Collected data
........

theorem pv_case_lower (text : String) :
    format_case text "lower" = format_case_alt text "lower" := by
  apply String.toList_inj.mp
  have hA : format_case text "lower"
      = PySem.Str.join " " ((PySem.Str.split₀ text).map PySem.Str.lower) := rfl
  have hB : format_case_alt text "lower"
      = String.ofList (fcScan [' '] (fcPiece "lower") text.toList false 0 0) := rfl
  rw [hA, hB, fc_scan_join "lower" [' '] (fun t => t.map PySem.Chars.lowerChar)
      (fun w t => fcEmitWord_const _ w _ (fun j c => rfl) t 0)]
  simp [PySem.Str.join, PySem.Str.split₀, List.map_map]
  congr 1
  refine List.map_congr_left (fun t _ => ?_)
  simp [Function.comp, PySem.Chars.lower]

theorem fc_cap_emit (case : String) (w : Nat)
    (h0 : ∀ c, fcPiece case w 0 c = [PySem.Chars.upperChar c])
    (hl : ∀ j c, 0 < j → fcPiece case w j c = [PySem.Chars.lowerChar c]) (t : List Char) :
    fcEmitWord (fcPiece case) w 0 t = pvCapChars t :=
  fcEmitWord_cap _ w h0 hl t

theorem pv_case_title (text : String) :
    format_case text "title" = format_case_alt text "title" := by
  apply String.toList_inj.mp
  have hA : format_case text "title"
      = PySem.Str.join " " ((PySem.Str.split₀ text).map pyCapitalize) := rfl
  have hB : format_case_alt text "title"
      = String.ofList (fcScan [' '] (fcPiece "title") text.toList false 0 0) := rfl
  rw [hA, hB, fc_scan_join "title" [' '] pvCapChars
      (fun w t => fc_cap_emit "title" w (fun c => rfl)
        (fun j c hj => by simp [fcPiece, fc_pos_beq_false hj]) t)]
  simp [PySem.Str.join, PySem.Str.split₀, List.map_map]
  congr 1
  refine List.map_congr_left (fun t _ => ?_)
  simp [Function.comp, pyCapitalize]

........

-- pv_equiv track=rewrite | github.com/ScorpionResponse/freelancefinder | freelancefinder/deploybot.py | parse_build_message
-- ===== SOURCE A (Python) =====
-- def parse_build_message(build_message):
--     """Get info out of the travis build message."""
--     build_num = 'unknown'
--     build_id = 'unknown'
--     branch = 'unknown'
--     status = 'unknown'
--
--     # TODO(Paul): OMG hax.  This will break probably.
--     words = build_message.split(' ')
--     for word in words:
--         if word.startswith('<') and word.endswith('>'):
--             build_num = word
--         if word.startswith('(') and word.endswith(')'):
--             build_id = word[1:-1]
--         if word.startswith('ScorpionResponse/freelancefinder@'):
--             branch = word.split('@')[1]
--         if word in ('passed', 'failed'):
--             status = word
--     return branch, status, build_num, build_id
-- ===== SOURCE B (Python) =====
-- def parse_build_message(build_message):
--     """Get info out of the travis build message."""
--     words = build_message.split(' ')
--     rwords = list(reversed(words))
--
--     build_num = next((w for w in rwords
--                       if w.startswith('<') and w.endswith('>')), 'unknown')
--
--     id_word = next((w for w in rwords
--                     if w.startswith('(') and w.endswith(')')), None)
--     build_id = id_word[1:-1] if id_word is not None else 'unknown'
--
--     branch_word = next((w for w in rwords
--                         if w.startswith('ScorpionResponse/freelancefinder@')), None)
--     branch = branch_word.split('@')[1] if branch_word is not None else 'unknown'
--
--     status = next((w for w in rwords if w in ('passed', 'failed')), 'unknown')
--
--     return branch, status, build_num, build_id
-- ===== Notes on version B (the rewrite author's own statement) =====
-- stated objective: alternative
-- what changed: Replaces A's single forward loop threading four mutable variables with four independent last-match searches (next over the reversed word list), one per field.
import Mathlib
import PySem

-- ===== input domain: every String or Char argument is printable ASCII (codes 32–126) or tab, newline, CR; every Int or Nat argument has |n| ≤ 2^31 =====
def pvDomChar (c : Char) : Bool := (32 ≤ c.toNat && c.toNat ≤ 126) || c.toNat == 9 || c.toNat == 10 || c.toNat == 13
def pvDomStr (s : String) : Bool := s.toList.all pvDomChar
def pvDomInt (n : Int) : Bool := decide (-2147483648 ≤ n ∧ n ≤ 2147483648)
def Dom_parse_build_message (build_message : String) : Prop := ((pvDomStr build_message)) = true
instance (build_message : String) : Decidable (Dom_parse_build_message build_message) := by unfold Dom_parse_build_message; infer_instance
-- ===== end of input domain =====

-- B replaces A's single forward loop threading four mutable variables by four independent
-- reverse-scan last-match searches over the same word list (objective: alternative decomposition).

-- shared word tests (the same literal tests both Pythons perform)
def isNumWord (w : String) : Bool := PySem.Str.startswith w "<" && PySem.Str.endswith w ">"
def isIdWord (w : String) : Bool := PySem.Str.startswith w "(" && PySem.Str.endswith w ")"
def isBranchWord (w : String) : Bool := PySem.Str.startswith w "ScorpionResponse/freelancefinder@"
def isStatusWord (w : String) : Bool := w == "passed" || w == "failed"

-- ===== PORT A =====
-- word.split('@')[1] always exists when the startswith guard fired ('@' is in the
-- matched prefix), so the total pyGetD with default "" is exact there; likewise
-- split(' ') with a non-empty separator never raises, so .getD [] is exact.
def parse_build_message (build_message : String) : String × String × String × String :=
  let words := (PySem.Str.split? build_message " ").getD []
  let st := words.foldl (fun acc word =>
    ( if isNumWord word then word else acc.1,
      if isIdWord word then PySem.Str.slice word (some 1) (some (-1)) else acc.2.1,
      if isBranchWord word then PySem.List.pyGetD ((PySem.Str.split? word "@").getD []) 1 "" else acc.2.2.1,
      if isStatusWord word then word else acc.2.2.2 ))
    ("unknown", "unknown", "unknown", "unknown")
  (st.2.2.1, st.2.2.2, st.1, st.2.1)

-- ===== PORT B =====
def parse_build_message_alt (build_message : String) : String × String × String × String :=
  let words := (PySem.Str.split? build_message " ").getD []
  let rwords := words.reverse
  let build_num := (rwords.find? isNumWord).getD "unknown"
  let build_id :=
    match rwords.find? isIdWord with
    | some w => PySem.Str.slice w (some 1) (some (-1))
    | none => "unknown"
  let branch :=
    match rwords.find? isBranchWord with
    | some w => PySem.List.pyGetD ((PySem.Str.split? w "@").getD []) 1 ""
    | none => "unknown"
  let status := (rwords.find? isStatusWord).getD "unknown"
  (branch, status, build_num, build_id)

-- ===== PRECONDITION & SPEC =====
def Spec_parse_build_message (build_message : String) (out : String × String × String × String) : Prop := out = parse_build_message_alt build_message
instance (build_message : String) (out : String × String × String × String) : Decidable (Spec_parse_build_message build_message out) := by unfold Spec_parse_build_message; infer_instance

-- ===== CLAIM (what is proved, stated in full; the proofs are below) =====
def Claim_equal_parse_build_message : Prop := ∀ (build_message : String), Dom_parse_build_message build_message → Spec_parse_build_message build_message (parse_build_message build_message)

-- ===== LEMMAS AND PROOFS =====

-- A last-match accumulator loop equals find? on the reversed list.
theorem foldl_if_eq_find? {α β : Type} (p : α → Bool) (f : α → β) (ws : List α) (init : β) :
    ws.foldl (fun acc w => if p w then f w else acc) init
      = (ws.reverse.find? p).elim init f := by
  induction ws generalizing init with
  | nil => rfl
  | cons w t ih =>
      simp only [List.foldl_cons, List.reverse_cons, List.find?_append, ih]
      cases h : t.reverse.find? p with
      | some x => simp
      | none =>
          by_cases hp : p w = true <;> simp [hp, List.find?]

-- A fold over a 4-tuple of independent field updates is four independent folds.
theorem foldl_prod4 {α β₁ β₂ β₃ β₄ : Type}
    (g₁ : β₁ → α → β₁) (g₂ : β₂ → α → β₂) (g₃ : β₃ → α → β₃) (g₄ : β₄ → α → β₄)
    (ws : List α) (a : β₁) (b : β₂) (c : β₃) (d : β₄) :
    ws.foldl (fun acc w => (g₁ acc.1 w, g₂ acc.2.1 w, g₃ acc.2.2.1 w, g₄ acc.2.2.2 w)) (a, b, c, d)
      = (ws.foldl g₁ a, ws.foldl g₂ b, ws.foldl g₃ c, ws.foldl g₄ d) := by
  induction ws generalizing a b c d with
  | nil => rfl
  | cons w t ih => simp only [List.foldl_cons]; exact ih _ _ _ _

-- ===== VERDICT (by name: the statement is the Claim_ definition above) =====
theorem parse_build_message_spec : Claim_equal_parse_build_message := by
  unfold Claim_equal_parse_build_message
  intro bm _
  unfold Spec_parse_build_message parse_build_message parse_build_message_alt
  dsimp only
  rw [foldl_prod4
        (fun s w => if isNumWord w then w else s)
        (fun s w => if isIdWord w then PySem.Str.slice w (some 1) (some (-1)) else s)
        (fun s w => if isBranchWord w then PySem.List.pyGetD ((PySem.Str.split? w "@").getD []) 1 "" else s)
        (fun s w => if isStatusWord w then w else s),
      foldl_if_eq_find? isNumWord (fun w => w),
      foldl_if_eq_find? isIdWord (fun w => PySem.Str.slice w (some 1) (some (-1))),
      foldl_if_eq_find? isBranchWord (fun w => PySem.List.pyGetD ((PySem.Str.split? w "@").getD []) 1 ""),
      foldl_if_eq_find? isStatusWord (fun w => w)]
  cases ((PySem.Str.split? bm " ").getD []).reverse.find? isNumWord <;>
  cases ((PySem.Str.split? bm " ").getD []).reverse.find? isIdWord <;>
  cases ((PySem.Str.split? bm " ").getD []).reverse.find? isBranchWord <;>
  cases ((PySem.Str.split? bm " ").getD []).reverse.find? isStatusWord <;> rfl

........

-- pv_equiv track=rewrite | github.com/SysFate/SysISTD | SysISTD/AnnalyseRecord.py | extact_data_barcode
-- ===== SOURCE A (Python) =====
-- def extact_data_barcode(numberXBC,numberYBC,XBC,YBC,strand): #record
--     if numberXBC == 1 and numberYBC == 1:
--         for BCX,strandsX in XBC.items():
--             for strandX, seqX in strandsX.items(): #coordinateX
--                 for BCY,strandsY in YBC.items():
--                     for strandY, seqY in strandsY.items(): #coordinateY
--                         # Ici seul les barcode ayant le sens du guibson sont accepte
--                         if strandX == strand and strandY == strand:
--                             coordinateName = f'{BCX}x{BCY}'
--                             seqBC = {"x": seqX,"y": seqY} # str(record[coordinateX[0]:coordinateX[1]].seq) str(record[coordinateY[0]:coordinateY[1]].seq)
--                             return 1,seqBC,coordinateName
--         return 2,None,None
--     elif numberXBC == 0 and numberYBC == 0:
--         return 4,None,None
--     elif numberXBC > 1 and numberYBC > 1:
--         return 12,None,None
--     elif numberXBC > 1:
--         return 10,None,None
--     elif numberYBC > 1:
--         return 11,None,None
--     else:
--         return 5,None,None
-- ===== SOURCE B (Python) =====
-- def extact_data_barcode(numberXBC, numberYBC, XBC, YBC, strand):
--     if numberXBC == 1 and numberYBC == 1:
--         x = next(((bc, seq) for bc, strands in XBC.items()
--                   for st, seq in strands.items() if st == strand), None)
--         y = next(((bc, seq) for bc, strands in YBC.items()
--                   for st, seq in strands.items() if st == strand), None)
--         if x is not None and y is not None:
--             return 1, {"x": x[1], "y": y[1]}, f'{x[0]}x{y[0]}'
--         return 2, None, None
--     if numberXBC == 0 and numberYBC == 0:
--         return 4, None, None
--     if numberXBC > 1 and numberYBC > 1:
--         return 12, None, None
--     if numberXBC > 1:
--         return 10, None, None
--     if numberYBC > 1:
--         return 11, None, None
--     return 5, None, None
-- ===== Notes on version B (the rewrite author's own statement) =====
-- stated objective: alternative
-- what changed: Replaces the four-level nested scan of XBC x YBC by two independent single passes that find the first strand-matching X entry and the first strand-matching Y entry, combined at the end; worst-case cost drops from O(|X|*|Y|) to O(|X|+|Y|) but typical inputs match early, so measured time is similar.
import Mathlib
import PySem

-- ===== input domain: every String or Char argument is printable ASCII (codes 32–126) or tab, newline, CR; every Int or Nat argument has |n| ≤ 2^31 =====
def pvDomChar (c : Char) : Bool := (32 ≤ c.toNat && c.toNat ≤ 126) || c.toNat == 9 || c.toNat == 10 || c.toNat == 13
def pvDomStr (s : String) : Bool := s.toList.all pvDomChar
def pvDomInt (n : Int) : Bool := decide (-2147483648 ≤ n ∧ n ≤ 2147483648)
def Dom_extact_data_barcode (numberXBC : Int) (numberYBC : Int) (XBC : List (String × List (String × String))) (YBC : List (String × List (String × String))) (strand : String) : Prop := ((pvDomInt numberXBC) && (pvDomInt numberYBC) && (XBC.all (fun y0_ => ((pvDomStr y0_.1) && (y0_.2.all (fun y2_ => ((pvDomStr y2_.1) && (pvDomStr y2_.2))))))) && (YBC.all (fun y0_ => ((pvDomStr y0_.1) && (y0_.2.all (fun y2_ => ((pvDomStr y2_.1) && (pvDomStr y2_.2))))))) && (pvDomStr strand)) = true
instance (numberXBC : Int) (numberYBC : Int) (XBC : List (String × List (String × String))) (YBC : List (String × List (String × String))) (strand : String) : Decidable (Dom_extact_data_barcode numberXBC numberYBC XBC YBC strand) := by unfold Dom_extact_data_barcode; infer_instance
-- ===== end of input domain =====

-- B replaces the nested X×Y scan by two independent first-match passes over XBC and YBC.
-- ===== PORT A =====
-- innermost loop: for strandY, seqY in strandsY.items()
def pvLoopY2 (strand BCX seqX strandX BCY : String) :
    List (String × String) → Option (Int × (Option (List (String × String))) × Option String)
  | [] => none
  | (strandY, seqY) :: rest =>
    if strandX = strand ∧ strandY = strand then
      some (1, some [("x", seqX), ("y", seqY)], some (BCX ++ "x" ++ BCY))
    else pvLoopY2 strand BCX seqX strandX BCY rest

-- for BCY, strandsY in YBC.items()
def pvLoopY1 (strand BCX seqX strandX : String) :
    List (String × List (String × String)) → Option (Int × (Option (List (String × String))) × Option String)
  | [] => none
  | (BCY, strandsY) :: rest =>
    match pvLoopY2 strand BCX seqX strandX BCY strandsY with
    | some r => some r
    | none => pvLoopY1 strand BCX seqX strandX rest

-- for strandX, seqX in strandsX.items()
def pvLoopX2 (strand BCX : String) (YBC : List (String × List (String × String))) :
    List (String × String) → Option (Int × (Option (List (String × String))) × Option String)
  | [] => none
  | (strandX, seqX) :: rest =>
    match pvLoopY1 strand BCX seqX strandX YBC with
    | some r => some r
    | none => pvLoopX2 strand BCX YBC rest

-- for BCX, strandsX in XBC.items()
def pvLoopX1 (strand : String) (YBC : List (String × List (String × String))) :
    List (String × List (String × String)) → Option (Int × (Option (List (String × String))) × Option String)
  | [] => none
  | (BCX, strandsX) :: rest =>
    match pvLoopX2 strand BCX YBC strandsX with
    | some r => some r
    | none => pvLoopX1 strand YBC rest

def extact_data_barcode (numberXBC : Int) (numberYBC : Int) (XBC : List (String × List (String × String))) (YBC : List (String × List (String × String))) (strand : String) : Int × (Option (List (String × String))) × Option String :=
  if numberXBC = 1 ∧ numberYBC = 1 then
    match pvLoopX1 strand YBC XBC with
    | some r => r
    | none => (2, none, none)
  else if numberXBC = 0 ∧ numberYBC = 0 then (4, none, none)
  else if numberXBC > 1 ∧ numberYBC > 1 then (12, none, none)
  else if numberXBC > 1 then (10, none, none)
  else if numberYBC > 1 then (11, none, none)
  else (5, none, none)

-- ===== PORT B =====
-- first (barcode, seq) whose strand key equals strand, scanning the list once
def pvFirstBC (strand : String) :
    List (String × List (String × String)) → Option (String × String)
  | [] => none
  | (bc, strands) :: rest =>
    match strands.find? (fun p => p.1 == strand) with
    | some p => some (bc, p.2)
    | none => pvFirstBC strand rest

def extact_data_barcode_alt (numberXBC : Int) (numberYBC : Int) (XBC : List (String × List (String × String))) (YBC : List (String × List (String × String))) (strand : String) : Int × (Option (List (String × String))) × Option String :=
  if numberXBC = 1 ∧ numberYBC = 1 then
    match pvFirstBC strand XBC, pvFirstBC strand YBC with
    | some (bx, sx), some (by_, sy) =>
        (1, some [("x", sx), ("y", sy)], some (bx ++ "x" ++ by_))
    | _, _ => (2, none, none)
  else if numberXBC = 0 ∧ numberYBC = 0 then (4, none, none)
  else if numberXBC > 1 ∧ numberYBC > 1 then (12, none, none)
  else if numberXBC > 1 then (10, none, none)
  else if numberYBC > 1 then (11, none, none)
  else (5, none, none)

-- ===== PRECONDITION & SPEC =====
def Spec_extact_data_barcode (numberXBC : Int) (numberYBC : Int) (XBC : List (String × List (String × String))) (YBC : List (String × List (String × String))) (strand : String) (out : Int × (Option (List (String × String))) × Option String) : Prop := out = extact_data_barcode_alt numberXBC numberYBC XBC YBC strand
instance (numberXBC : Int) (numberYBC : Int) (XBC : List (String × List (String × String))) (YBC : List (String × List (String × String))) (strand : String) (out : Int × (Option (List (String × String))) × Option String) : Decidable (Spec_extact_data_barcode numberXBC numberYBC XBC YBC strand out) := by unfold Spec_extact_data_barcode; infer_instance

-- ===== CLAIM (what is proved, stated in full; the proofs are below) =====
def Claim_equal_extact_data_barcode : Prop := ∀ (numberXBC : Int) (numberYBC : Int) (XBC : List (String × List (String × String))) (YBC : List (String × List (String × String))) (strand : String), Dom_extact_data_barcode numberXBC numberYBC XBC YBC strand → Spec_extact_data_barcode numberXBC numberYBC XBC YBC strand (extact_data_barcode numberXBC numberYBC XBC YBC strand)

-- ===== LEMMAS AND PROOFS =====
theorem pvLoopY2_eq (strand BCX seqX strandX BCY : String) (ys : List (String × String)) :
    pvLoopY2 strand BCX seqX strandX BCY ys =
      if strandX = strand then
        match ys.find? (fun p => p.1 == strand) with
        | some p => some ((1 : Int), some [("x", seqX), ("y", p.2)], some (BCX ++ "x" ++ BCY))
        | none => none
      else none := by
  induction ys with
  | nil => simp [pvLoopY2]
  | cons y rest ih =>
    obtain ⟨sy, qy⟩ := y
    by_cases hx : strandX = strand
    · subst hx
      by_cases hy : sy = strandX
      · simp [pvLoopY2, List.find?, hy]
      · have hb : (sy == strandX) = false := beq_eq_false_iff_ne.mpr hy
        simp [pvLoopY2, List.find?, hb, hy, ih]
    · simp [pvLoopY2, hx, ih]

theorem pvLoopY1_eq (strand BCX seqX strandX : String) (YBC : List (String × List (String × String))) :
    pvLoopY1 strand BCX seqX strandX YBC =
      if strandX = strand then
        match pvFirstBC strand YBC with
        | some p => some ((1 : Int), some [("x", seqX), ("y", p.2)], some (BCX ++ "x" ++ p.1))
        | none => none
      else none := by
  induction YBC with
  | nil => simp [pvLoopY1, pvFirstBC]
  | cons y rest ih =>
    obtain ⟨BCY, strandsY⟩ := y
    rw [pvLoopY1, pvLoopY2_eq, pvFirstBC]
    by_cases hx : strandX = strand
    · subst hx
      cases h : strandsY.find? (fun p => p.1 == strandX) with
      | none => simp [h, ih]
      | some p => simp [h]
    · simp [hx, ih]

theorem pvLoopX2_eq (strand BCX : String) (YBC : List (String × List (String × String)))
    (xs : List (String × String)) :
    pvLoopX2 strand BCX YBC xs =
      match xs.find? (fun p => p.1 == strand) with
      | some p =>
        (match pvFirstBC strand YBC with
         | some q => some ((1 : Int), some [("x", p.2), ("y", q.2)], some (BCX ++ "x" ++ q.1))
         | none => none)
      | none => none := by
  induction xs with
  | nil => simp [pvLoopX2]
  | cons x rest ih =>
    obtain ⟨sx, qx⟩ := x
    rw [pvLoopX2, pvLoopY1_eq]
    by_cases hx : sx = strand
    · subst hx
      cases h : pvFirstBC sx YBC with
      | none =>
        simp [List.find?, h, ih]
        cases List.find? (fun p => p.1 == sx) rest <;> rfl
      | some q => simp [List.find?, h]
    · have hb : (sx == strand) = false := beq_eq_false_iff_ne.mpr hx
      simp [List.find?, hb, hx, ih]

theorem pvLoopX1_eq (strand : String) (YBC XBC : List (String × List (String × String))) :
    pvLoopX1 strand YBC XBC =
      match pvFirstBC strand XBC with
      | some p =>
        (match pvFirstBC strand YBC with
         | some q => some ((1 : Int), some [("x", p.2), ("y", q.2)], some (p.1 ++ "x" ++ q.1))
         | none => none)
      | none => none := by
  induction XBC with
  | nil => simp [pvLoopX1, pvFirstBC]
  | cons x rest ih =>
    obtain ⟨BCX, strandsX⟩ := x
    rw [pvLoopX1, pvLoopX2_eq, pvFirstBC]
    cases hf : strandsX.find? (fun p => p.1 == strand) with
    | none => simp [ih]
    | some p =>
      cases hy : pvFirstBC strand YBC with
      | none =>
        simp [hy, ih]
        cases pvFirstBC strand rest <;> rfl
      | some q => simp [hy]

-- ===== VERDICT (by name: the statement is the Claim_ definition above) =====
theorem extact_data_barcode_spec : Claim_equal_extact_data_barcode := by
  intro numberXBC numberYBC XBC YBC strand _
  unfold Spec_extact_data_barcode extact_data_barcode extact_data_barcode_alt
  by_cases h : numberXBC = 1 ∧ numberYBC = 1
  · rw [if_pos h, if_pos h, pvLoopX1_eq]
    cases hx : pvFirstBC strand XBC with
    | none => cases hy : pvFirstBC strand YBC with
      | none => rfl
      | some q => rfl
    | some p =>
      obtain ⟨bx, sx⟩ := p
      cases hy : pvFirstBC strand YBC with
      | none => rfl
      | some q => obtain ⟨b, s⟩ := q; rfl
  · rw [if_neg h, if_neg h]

........

REQUIRED WORK -> Give back exactly the lines above starting at the line where "theorem pv_case_lower (text" appears and ending at the line where "theorem fc_cap_emit (case : String) (w : Nat)" appears, both included, with no other lines.

WRITTEN ANSWER ->
theorem pv_case_lower (text : String) :
    format_case text "lower" = format_case_alt text "lower" := by
  apply String.toList_inj.mp
  have hA : format_case text "lower"
      = PySem.Str.join " " ((PySem.Str.split₀ text).map PySem.Str.lower) := rfl
  have hB : format_case_alt text "lower"
      = String.ofList (fcScan [' '] (fcPiece "lower") text.toList false 0 0) := rfl
  rw [hA, hB, fc_scan_join "lower" [' '] (fun t => t.map PySem.Chars.lowerChar)
      (fun w t => fcEmitWord_const _ w _ (fun j c => rfl) t 0)]
  simp [PySem.Str.join, PySem.Str.split₀, List.map_map]
  congr 1
  refine List.map_congr_left (fun t _ => ?_)
  simp [Function.comp, PySem.Chars.lower]

theorem fc_cap_emit (case : String) (w : Nat)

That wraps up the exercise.